A subset of the BTD (from 2015 to 2017) was used to validate the wind radii.
Error statistics are summarized in Table 3. The values indicate that, for
all basins combined, the RMSD between the BTD and the proposed relations for
the RMW is 17 % lower than compared to VW08 (RMSD of 18 km compared to
21 km). In the NEPO basin, VW08 performs relatively better than at other
basins. When comparing the performance of the proposed relations and VW08,
it is important to note that the relation of VW08 was derived for storms
with central pressures lower than 980 hPa, thereby explicitly focusing on
the most severe TCs. When the data were filtered to include only data points
with a pressure drop (Δ*p*_{c}) larger than 30 hPa, the RMSD decreases and differences become much smaller (0 %–10 % decrease in RMSD). Moreover, the bias also decreases.

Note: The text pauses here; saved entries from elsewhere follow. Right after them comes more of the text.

-- head of an insertBy-insertion
theorem head?_insertBy (lt : String → String → Bool) (x : String) (ys : List String) :
    (PySem.List.insertBy lt x ys).head? =
      some (match ys.head? with | none => x | some y => if lt x y then x else y) := by
  cases ys with
  | nil => simp [PySem.List.insertBy]
  | cons y t =>
    by_cases h : lt x y = true
    · simp [PySem.List.insertBy, h]
    · rw [Bool.not_eq_true] at h
      simp [PySem.List.insertBy, h]

def pvGhead (lt : String → String → Bool) (o : Option String) (x : String) : Option String :=
  match o with
  | none => some x
  | some y => some (if lt x y then x else y)

theorem head?_foldl_insertBy (lt : String → String → Bool) (xs : List String)
    (acc : List String) :
    (xs.foldl (fun a x => PySem.List.insertBy lt x a) acc).head? =
      xs.foldl (pvGhead lt) acc.head? := by
  induction xs generalizing acc with
  | nil => rfl
  | cons x t ih =>
    simp only [List.foldl_cons]
    rw [ih, show (PySem.List.insertBy lt x acc).head? = pvGhead lt acc.head? x by
          rw [head?_insertBy]; cases acc <;> rfl]

-- the combined strict order used by sorted2 with keys (count '/', len)
def pvLt (a b : String) : Bool :=
  decide ((PySem.Str.count a "/" : Int) < (PySem.Str.count b "/" : Int)) ||
    (!decide ((PySem.Str.count b "/" : Int) < (PySem.Str.count a "/" : Int)) &&
      decide (PySem.Str.len a < PySem.Str.len b))

def pvF (n : String) : (Int × Int × Int) × String :=
  ((1, (PySem.Str.count n "/" : Int), PySem.Str.len n), n)

theorem pvKeyLt_pvF (x a : String) : pvKeyLt (pvF x).1 (pvF a).1 = pvLt x a := by
  rw [Bool.eq_iff_iff]
  simp only [pvKeyLt, pvF, pvLt, Bool.or_eq_true, Bool.and_eq_true, Bool.not_eq_true',
    decide_eq_true_eq, decide_eq_false_iff_not, beq_iff_eq, lt_self_iff_false, false_or,
    true_and]
  omega

theorem foldl_gmin_map (xs : List String) (acc : Option String) :
    (xs.map pvF).foldl pvGmin (acc.map pvF) = (xs.foldl (pvGhead pvLt) acc).map pvF := by
  induction xs generalizing acc with
  | nil => rfl
  | cons x t ih =>
    simp only [List.map_cons, List.foldl_cons]
    rw [show pvGmin (acc.map pvF) (pvF x) = (pvGhead pvLt acc x).map pvF by
          cases acc with
          | none => rfl
          | some a =>
            simp only [Option.map_some, pvGmin, pvGhead, pvKeyLt_pvF]
            by_cases h : pvLt x a = true
            · simp [h]
            · rw [Bool.not_eq_true] at h; simp [h]]
    exact ih _

-- when no preferred name occurs, the scored list is the mapped candidate list
theorem pvScored_of_no_pref (names : List String)
    (h : ∀ p ∈ pvPreferred, p ∉ names) :
    pvScored names = (names.filter pvIsCand).map pvF := by
  induction names with
  | nil => rfl
  | cons n t ih =>
    have hn : ∀ p ∈ pvPreferred, p ∉ t := fun p hp hm => h p hp (List.mem_cons_of_mem _ hm)
    have hidx : PySem.List.index? pvPreferred n = none := by
      have : n ∉ pvPreferred := fun hmem => h n hmem List.mem_cons_self
      simp only [pvPreferred, List.mem_cons, List.not_mem_nil, or_false, not_or] at this
      obtain ⟨h1, h2, h3, h4⟩ := this
      simp [PySem.List.index?, pvPreferred, h1, h2, h3, h4]
    by_cases hc : pvIsCand n = true
    · have hsc : pvScore n = some (1, (PySem.Str.count n "/" : Int), PySem.Str.len n) := by
        simp only [pvIsCand, Bool.or_eq_true] at hc
        simp only [pvScore, hidx]
        rw [if_pos (by simpa using hc)]
      rw [pvScored_cons_some t hsc, List.filter_cons_of_pos hc, List.map_cons]
      exact congrArg₂ List.cons rfl (ih hn)
    · have hsc : pvScore n = none := by
        simp only [pvIsCand, Bool.or_eq_true] at hc
        simp only [pvScore, hidx]
        rw [if_neg (by simpa using hc)]
      rw [pvScored_cons_none t hsc, List.filter_cons_of_neg (by simpa using hc)]
      exact ih hn
-- pv_equiv track=rewrite | github.com/evgl/ETL-project | prospector/nodes/paragraphs.py | _str_regex
-- ===== SOURCE A (Python) =====
-- def _str_regex(first_token, is_bullet_pattern):
--     """ Return regex pattern strings from the input word. Also
--     return whether it is a bullet or not - not a bullet if the
--     word contains no punctuations.
--
--     Arguments:
--         first_token (str) : Word to get the pattern of regex.
--         is_bullet_pattern (bool) : whether it is a bullet or not.
--
--     Returns:
--         pattern_list (list of str) : List of strings of regex of each word.
--         is_bullet_pattern (bool) : whether it is a bullet or not.
--     """
--     pattern_list = []
--     for char in first_token:
--         if not char.isalnum():
--             for c in ['\'', '\"', '\\']:
--                 if c == char:
--                     char = '\\' + c
--             pattern_list.append('[' + char + ']')
--             is_bullet_pattern = True
--         elif char.isalnum():
--             if len(pattern_list) == 0 or pattern_list[-1] != '[a-zA-Z0-9가-힣ㅏ-ㅣㄱ-ㅎ\u4e00-\u9fff]+':
--                 pattern_list.append('[a-zA-Z0-9가-힣ㅏ-ㅣㄱ-ㅎ\u4e00-\u9fff]+')
--     return pattern_list, is_bullet_pattern
-- ===== SOURCE B (Python) =====
-- from itertools import groupby
--
-- _ALNUM_TOKEN = '[a-zA-Z0-9가-힣ㅏ-ㅣㄱ-ㅎ\u4e00-\u9fff]+'
--
--
-- def _str_regex(first_token, is_bullet_pattern):
--     """groupby-based rewrite: one token per maximal alnum run, one
--     bracketed (escaped) class per non-alnum char."""
--     pattern_list = []
--     for is_alnum, run in groupby(first_token, key=str.isalnum):
--         if is_alnum:
--             pattern_list.append(_ALNUM_TOKEN)
--         else:
--             for ch in run:
--                 if ch in ("'", '"', '\\'):
--                     ch = '\\' + ch
--                 pattern_list.append('[' + ch + ']')
--                 is_bullet_pattern = True
--     return pattern_list, is_bullet_pattern
-- ===== Notes on version B (the rewrite author's own statement) =====
-- stated objective: idiomatic
-- what changed: B splits the string into maximal alnum/non-alnum runs with itertools.groupby and emits one token per alnum run, instead of A's per-character loop that deduplicates by inspecting pattern_list[-1].
import Mathlib
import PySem

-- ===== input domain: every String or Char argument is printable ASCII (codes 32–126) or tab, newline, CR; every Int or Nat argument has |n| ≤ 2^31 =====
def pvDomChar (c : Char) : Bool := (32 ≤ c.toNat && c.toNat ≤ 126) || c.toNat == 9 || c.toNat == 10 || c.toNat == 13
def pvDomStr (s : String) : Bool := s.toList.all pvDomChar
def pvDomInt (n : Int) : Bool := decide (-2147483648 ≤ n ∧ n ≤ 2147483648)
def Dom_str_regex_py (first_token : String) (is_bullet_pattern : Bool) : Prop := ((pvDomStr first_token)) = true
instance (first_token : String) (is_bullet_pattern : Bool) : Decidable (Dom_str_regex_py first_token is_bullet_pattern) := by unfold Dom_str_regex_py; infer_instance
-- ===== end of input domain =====

-- B replaces A's per-character loop (which deduplicates alnum tokens by inspecting
-- pattern_list[-1]) with a groupby-style split into maximal alnum/non-alnum runs: idiomatic.


-- ===== PORT A =====
-- the alnum token literal shared by both Python sources
def pvToken : String := "[a-zA-Z0-9가-힣ㅏ-ㅣㄱ-ㅎ\u4e00-\u9fff]+"

-- A's inner `for c in ['\'','\"','\\']: if c == char: char = '\\' + c` (char held as List Char)
def pvEscA (c : Char) : List Char :=
  ['\'', '\"', '\\'].foldl (fun s q => if [q] = s then ['\\', q] else s) [c]

-- A's for-loop over the characters, carrying (pattern_list, is_bullet_pattern)
def loopA : List Char → List String → Bool → List String × Bool
  | [], pl, b => (pl, b)
  | c :: rest, pl, b =>
    if ¬ (PySem.Chars.isalnum c) then
      loopA rest (pl ++ [String.ofList ('[' :: pvEscA c ++ [']'])]) true
    else
      if pl = [] ∨ pl.getLast? ≠ some pvToken then
        loopA rest (pl ++ [pvToken]) b
      else
        loopA rest pl b

def str_regex_py (first_token : String) (is_bullet_pattern : Bool) : List String × Bool :=
  loopA first_token.toList [] is_bullet_pattern

-- ===== PORT B =====
-- itertools.groupby(s, key=str.isalnum): the maximal runs, each with its key
def groupRuns : List Char → List (Bool × List Char)
  | [] => []
  | c :: cs =>
    let k := PySem.Chars.isalnum c
    (k, c :: cs.takeWhile (fun x => PySem.Chars.isalnum x == k)) ::
      groupRuns (cs.dropWhile (fun x => PySem.Chars.isalnum x == k))
  termination_by l => l.length
  decreasing_by
    exact Nat.lt_succ_of_le (List.length_dropWhile_le _ cs)

-- B's `'\\' + ch if ch in ("'", '"', '\\') else ch`
def pvEscB (c : Char) : List Char :=
  if c ∈ ['\'', '\"', '\\'] then ['\\', c] else [c]

-- B's loop over the groups (the inner for-loop over a non-alnum run is the foldl)
def loopB : List (Bool × List Char) → List String → Bool → List String × Bool
  | [], pl, b => (pl, b)
  | (k, run) :: gs, pl, b =>
    if k then
      loopB gs (pl ++ [pvToken]) b
    else
      let st := run.foldl
        (fun (s : List String × Bool) ch =>
          (s.1 ++ [String.ofList ('[' :: pvEscB ch ++ [']'])], true)) (pl, b)
      loopB gs st.1 st.2

def str_regex_py_alt (first_token : String) (is_bullet_pattern : Bool) : List String × Bool :=
  loopB (groupRuns first_token.toList) [] is_bullet_pattern

-- ===== PRECONDITION & SPEC =====
def Spec_str_regex_py (first_token : String) (is_bullet_pattern : Bool) (out : List String × Bool) : Prop := out = str_regex_py_alt first_token is_bullet_pattern
instance (first_token : String) (is_bullet_pattern : Bool) (out : List String × Bool) : Decidable (Spec_str_regex_py first_token is_bullet_pattern out) := by unfold Spec_str_regex_py; infer_instance

-- ===== CLAIM (what is proved, stated in full; the proofs are below) =====
def Claim_equal_str_regex_py : Prop := ∀ (first_token : String) (is_bullet_pattern : Bool), Dom_str_regex_py first_token is_bullet_pattern → Spec_str_regex_py first_token is_bullet_pattern (str_regex_py first_token is_bullet_pattern)

-- ===== LEMMAS AND PROOFS =====

theorem escA_eq_escB (c : Char) : pvEscA c = pvEscB c := by
  by_cases h1 : c = '\''
  · subst h1; decide
  · by_cases h2 : c = '\"'
    · subst h2; decide
    · by_cases h3 : c = '\\'
      · subst h3; decide
      · simp [pvEscA, pvEscB, List.foldl, h1, h2, h3, Ne.symm h1, Ne.symm h2, Ne.symm h3]

theorem escPat_ne_token (c : Char) :
    String.ofList ('[' :: pvEscB c ++ [']']) ≠ pvToken := by
  intro h
  have h2 : ('[' :: pvEscB c ++ [']']) = pvToken.toList := by
    simpa using congrArg String.toList h
  have hlen := congrArg List.length h2
  have h24 : pvToken.toList.length = 24 := by decide
  rw [h24] at hlen
  by_cases hc : c ∈ ['\'', '\"', '\\'] <;> simp [pvEscB, hc] at hlen

-- the last element of pattern_list after a non-alnum run is never the token
theorem last_append_map_ne_token (pl : List String) (l : List Char) (h : l ≠ []) :
    (pl ++ l.map (fun ch => String.ofList ('[' :: pvEscB ch ++ [']']))).getLast?
      ≠ some pvToken := by
  intro hcontra
  rw [List.getLast?_append] at hcontra
  obtain ⟨z, hz⟩ : ∃ z, (l.map (fun ch => String.ofList ('[' :: pvEscB ch ++ [']']))).getLast? = some z := by
    cases hzz : (l.map (fun ch => String.ofList ('[' :: pvEscB ch ++ [']']))).getLast? with
    | none => rw [List.getLast?_eq_none_iff] at hzz; simp [h] at hzz
    | some z => exact ⟨z, rfl⟩
  rw [hz] at hcontra
  simp at hcontra
  rcases List.mem_map.mp (List.mem_of_getLast? hz) with ⟨ch, _, hch⟩
  exact escPat_ne_token ch (by rw [hch, hcontra])

-- the non-alnum foldl of B just appends the escaped patterns and forces the flag
theorem foldB_eq (run : List Char) (pl : List String) (b : Bool) :
    run.foldl
      (fun (s : List String × Bool) ch =>
        (s.1 ++ [String.ofList ('[' :: pvEscB ch ++ [']'])], true)) (pl, b)
    = (pl ++ run.map (fun ch => String.ofList ('[' :: pvEscB ch ++ [']'])),
       b || !run.isEmpty) := by
  induction run generalizing pl b with
  | nil => simp
  | cons c cs ih => simp only [List.foldl_cons]; rw [ih]; simp

-- A skips alnum chars while the last pattern is the token
theorem loopA_alnum_skip (run rest : List Char) (pl : List String) (b : Bool)
    (hrun : ∀ x ∈ run, PySem.Chars.isalnum x = true)
    (hlast : pl.getLast? = some pvToken) :
    loopA (run ++ rest) pl b = loopA rest pl b := by
  induction run with
  | nil => rfl
  | cons c cs ih =>
    have hc : PySem.Chars.isalnum c = true := hrun c (by simp)
    have hne : pl ≠ [] := by intro h; simp [h] at hlast
    simp only [List.cons_append, loopA, hc, hlast, hne]
    simp only [not_true_eq_false, if_false]
    exact ih (fun x hx => hrun x (by simp [hx]))

-- A over a whole alnum run = one token appended (when the last pattern is not the token)
theorem loopA_alnum_run (c : Char) (run rest : List Char) (pl : List String) (b : Bool)
    (hc : PySem.Chars.isalnum c = true)
    (hrun : ∀ x ∈ run, PySem.Chars.isalnum x = true)
    (hlast : pl.getLast? ≠ some pvToken) :
    loopA ((c :: run) ++ rest) pl b = loopA rest (pl ++ [pvToken]) b := by
  simp only [List.cons_append, loopA, hc]
  rw [if_neg (by simp [hc]), if_pos (Or.inr hlast)]
  exact loopA_alnum_skip run rest (pl ++ [pvToken]) b hrun (by simp)

-- A over a whole non-alnum run = appended bracket patterns, flag forced true
theorem loopA_nonalnum_run (run rest : List Char) (pl : List String) (b : Bool)
    (hrun : ∀ x ∈ run, PySem.Chars.isalnum x = false) :
    loopA (run ++ rest) pl b
      = loopA rest (pl ++ run.map (fun ch => String.ofList ('[' :: pvEscB ch ++ [']'])))
          (b || !run.isEmpty) := by
  induction run generalizing pl b with
  | nil => simp
  | cons c cs ih =>
    have hc : PySem.Chars.isalnum c = false := hrun c (by simp)
    simp only [List.cons_append, loopA, hc, escA_eq_escB]
    rw [if_pos (by simp [hc])]
    rw [ih _ _ (fun x hx => hrun x (by simp [hx]))]
    simp

theorem head_dropWhile_false {p : Char → Bool} {l : List Char} {y : Char} {ys : List Char}
    (h : l.dropWhile p = y :: ys) : p y = false := by
  induction l with
  | nil => simp [List.dropWhile] at h
  | cons a as ih =>
    by_cases ha : p a
    · exact ih (by simpa [List.dropWhile, ha] using h)
    · simp [List.dropWhile, ha] at h
      simp [← h.1, ha]

-- main: A's char loop equals B's group loop, provided the last pattern is not the
-- token whenever the next char is alnum
theorem loopA_eq_loopB (n : ℕ) : ∀ (chars : List Char), chars.length ≤ n →
    ∀ (pl : List String) (b : Bool),
    (∀ c cs, chars = c :: cs → PySem.Chars.isalnum c = true → pl.getLast? ≠ some pvToken) →
    loopA chars pl b = loopB (groupRuns chars) pl b := by
  induction n with
  | zero =>
    intro chars hlen pl b _
    have : chars = [] := List.eq_nil_of_length_eq_zero (Nat.le_zero.mp hlen)
    subst this; rw [groupRuns.eq_1]; rfl
  | succ n ih =>
    intro chars hlen pl b hinv
    cases chars with
    | nil => rw [groupRuns.eq_1]; rfl
    | cons c cs =>
      have hsplit := List.takeWhile_append_dropWhile
        (p := fun x => PySem.Chars.isalnum x == PySem.Chars.isalnum c) (l := cs)
      set run := cs.takeWhile (fun x => PySem.Chars.isalnum x == PySem.Chars.isalnum c) with hrdef
      set rest := cs.dropWhile (fun x => PySem.Chars.isalnum x == PySem.Chars.isalnum c) with hrest
      have hrun : ∀ x ∈ run, PySem.Chars.isalnum x = PySem.Chars.isalnum c := by
        intro x hx
        have := List.mem_takeWhile_imp hx
        simpa using this
      have hrestlen : rest.length ≤ n := by
        have h1 : rest.length ≤ cs.length := List.length_dropWhile_le _ _
        have h2 : (c :: cs).length = cs.length + 1 := by simp
        omega
      have hrestinv : ∀ y ys, rest = y :: ys →
          PySem.Chars.isalnum y = true → (PySem.Chars.isalnum c = false) := by
        intro y ys hy hyal
        have := head_dropWhile_false (hrest ▸ hy)
        simp [hyal] at this
        cases hca : PySem.Chars.isalnum c
        · rfl
        · simp [hca] at this
      have hgr : groupRuns (c :: cs)
          = (PySem.Chars.isalnum c, c :: run) :: groupRuns rest := by
        rw [groupRuns.eq_2]
      cases hca : PySem.Chars.isalnum c
      · -- non-alnum run
        have hrun' : ∀ x ∈ (c :: run), PySem.Chars.isalnum x = false := by
          intro x hx
          rcases List.mem_cons.mp hx with h | h
          · simpa [h] using hca
          · rw [hrun x h, hca]
        have hA : loopA (c :: cs) pl b
            = loopA rest (pl ++ (c :: run).map (fun ch => String.ofList ('[' :: pvEscB ch ++ [']'])))
                (b || !(c :: run).isEmpty) := by
          have he : (c :: cs) = (c :: run) ++ rest := by
            simp [hsplit]
          rw [he]
          exact loopA_nonalnum_run _ _ _ _ hrun'
        rw [hA, hgr]
        simp only [loopB, hca, Bool.false_eq_true, if_false, foldB_eq]
        apply ih rest hrestlen
        intro y ys hy hyal
        exact last_append_map_ne_token pl (c :: run) (by simp)
      · -- alnum run
        have hrun' : ∀ x ∈ run, PySem.Chars.isalnum x = true := by
          intro x hx; rw [hrun x hx, hca]
        have hlast : pl.getLast? ≠ some pvToken := hinv c cs rfl hca
        have hA : loopA (c :: cs) pl b = loopA rest (pl ++ [pvToken]) b := by
          have he : (c :: cs) = (c :: run) ++ rest := by simp [hsplit]
          rw [he]
          exact loopA_alnum_run c run rest pl b hca hrun' hlast
        rw [hA, hgr]
        simp only [loopB, hca, if_true]
        apply ih rest hrestlen
        intro y ys hy hyal
        exfalso
        have := hrestinv y ys hy hyal
        rw [hca] at this; exact absurd this (by decide)

-- ===== VERDICT (by name: the statement is the Claim_ definition above) =====
theorem str_regex_py_spec : Claim_equal_str_regex_py := by
  intro first_token is_bullet_pattern _
  unfold Spec_str_regex_py str_regex_py str_regex_py_alt
  exact loopA_eq_loopB first_token.toList.length first_token.toList le_rfl [] is_bullet_pattern
    (by intro c cs _ _; simp)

Table 4 shows the error statistics related to the estimation of ΔAR35. In particular, the RMSD between the proposed relations and the BTD for all basins combined is 25 % lower compared to CLIPER (RMSD of 74 km compared to 94 km) and there is a negative bias ranging between 9 and 37 km. Remarkably, the deviations of the ΔAR35 based on BTD in the NIO and SEIO from CLIPER are significantly smaller compared to the differences for the AO for which CLIPER was derived. When the H10 wind profile is applied without additional information to compute the decay of wind speeds away from the eye wall (H80), the ΔAR35 is strongly overestimated (overall bias of 177 km).

The QSCAT-R database was used to validate the computed (outer) azimuthal
wind speeds while using the H10 wind profile in combination with several
sources to constrain the decay of wind speeds. QuikSCAT includes 690 unique
tropical cyclones and is known to provide reliable results for outer wind
speeds of lower intensity. Figure 7 displays the error profile, representing
the difference between modeled wind speed and measured data based on
QuikSCAT, as a function of the normalized radius. This means that for all
validated TCs the radius on the *x* axis is divided by the RMW. A horizontal
line equal to zero indicates no difference between modeled and measured wind
speed data, while the solid colored lines represent the median difference.
The filled area indicates the interquartile range (IQR).

The figure shows that in combination with the H10 wind profile the proposed relationships result in the smallest difference with respect to the measured wind speeds (green line). However, applying the H10 wind profile with observed values for the wind radii (i.e., based on BTD values) results in an underestimation of the modeled outer winds (blue line). On the other hand, applying the H10 wind profile, without additional information on the gale-force winds (H80), results in a strong overestimation of the outer winds (red line). Similarly, a combination of other existing relationships for RMW (VW08) and ΔAR35 (CLIPER) results in an overestimation of the outer winds but to a lesser degree (orange line).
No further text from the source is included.